Within the records, which lines hold the string "toList"? Report each one by copying it.

Dataset entries:
━━━━
theorem pvNF_congr (kfA kfB : List Int → String)
    (aA : List (List Int)) (bA : List Int) (aB : List (List Int)) (bB : List Int)
    (h1 : ∀ a ∈ aA, kfA a = kfB a) (h2 : ∀ a ∈ aB, kfA a = kfB a) :
    pvNF kfA aA bA aB bB = pvNF kfB aA bA aB bB := by
  have hlook : ∀ (aX : List (List Int)), (∀ a ∈ aX, kfA a = kfB a) → ∀ (basin : List Int) (k : String),
      pvLookup kfA aX basin k = pvLookup kfB aX basin k := by
    intro aX hX basin k
    unfold pvLookup
    have harg : ∀ p ∈ (PySem.List.enumerate aX 0).reverse,
        (fun (p : Int × List Int) => decide (kfA p.2 = k)) p
          = (fun (p : Int × List Int) => decide (kfB p.2 = k)) p := by
      intro p hp
      have hmem : p.2 ∈ aX := by
        rw [List.mem_reverse] at hp
        obtain ⟨j, hj, hpeq⟩ := (PySem.List.mem_enumerate_iff aX 0 p).mp hp
        rw [hpeq]
        exact List.getElem_mem _
      dsimp only
      rw [hX p.2 hmem]
    rw [find?_congr _ _ _ harg]
  unfold pvNF
  dsimp only
  rw [List.map_congr_left h1, List.map_congr_left h2,
      show (fun k => (k, pvLookup kfA aA bA k)) = (fun k => (k, pvLookup kfB aA bA k)) from
        funext fun k => by rw [hlook aA h1 bA k],
      show (fun k => (k, pvLookup kfA aB bB k)) = (fun k => (k, pvLookup kfB aB bB k)) from
        funext fun k => by rw [hlook aB h2 bB k]]

-- ===== VERDICT (by name: the statement is the Claim_ definition above) =====
theorem compare_attractors_basin_sizes_spec : Claim_equal_compare_attractors_basin_sizes := by
  intro aA bA aB bB ks _hdom hpre
  obtain ⟨hA, hB, -, -⟩ := hpre
  unfold Spec_compare_attractors_basin_sizes
  rw [portA_eq, portB_eq]
  exact pvNF_congr _ _ aA bA aB bB
    (fun a ha => by rw [key_eq ks.toList a (hA a ha)])
    (fun a ha => by rw [key_eq ks.toList a (hB a ha)])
━━━━
• _Answer to this task_
    (fun a ha => by rw [key_eq ks.toList a (hA a ha)])
    (fun a ha => by rw [key_eq ks.toList a (hB a ha)])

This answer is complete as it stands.